:: Work item ::
Only the number should be given: how many lines below contain "element".

== Data supplied

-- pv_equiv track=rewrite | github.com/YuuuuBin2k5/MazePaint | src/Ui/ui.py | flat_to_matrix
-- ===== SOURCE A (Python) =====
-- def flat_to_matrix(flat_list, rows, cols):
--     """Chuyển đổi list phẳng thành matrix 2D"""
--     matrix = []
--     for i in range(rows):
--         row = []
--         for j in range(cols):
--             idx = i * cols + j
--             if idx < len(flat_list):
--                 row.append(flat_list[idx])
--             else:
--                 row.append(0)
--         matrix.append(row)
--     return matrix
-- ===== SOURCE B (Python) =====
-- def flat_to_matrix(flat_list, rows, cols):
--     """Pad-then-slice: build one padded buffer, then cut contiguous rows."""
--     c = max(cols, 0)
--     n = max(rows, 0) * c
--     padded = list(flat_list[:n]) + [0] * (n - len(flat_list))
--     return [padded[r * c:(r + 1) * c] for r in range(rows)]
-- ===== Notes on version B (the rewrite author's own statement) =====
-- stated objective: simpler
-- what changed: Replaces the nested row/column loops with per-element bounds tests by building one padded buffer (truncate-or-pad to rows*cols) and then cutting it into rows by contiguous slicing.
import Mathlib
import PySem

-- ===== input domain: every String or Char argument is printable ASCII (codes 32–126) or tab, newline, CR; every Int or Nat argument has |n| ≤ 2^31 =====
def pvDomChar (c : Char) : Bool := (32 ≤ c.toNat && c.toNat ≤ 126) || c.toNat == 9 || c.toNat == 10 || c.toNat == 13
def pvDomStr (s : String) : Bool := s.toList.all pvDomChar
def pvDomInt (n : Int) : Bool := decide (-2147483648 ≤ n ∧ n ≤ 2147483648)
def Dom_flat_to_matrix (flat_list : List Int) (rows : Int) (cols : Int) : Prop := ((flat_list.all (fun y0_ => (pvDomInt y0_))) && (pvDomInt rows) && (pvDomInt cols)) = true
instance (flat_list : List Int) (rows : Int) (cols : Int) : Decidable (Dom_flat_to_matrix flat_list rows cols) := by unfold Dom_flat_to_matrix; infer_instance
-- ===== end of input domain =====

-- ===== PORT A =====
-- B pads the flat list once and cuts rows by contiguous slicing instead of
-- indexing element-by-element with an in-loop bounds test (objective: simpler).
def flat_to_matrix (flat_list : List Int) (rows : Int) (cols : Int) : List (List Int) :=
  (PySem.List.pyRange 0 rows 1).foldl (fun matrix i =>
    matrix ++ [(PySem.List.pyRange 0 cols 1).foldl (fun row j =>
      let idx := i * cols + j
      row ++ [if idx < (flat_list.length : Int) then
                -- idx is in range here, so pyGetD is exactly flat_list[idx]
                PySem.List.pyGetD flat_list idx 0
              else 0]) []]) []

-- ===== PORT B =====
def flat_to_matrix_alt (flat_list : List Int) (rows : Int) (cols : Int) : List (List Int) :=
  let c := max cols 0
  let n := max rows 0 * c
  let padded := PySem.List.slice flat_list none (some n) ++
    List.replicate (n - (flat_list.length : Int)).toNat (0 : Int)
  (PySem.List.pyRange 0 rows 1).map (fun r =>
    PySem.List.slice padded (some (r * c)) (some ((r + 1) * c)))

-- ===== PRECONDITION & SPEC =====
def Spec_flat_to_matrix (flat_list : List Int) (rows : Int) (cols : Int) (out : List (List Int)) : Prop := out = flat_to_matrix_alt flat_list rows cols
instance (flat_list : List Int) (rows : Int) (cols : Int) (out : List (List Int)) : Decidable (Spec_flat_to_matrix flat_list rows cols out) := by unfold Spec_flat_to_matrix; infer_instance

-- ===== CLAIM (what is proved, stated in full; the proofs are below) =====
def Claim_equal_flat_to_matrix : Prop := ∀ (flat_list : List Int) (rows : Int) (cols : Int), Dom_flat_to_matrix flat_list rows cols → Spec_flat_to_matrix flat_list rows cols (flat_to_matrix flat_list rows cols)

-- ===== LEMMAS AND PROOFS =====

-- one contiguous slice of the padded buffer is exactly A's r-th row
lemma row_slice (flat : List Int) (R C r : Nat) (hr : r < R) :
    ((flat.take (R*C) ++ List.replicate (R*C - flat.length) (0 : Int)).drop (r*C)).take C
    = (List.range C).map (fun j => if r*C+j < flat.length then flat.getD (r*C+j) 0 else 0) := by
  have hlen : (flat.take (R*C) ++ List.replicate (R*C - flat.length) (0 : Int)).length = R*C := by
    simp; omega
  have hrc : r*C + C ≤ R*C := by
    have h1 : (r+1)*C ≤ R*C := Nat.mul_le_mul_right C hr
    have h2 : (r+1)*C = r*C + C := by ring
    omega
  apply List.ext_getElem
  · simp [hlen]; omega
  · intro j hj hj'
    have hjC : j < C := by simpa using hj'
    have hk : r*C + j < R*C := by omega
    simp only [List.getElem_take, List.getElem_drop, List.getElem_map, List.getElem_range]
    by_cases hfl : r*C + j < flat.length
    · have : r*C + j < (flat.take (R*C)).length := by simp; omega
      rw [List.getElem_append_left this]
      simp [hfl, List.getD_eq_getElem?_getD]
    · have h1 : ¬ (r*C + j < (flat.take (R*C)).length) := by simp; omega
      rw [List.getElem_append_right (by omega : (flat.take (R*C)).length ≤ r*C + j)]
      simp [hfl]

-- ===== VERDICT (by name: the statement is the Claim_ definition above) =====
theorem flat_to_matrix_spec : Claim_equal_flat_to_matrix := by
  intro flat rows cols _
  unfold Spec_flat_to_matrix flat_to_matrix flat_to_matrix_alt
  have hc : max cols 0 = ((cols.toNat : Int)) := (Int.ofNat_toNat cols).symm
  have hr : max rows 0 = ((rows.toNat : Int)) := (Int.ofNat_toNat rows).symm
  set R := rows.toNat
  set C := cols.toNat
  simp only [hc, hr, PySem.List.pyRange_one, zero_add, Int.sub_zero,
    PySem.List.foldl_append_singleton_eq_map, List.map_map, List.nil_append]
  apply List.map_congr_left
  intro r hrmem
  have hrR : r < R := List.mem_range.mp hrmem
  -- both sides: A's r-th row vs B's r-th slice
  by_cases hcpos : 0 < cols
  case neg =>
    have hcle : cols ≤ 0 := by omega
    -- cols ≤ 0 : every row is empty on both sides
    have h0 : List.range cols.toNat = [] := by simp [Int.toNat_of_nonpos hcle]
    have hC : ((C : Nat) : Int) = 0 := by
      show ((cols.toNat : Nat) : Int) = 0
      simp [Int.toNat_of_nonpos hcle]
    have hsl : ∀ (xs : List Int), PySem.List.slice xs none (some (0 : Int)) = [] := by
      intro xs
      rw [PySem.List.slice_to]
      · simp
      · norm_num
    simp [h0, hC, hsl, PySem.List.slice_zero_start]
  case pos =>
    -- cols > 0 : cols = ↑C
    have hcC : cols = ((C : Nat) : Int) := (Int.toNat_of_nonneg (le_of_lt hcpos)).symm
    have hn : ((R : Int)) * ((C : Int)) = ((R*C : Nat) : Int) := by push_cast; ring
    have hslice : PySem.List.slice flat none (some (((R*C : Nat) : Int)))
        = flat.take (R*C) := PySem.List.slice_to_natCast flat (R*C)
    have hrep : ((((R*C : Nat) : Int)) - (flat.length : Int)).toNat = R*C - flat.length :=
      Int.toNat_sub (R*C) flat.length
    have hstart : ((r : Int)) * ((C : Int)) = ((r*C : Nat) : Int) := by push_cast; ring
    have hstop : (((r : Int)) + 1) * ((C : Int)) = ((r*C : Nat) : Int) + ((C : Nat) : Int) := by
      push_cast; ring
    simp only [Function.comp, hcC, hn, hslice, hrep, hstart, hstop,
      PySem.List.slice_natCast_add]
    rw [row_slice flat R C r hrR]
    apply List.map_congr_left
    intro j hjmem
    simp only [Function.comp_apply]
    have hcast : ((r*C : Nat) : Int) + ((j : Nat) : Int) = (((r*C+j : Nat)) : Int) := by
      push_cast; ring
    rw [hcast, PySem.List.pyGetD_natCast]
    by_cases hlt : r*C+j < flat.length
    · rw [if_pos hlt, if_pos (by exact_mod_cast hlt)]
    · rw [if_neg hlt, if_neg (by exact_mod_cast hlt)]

====

:: Exercise solution ::
2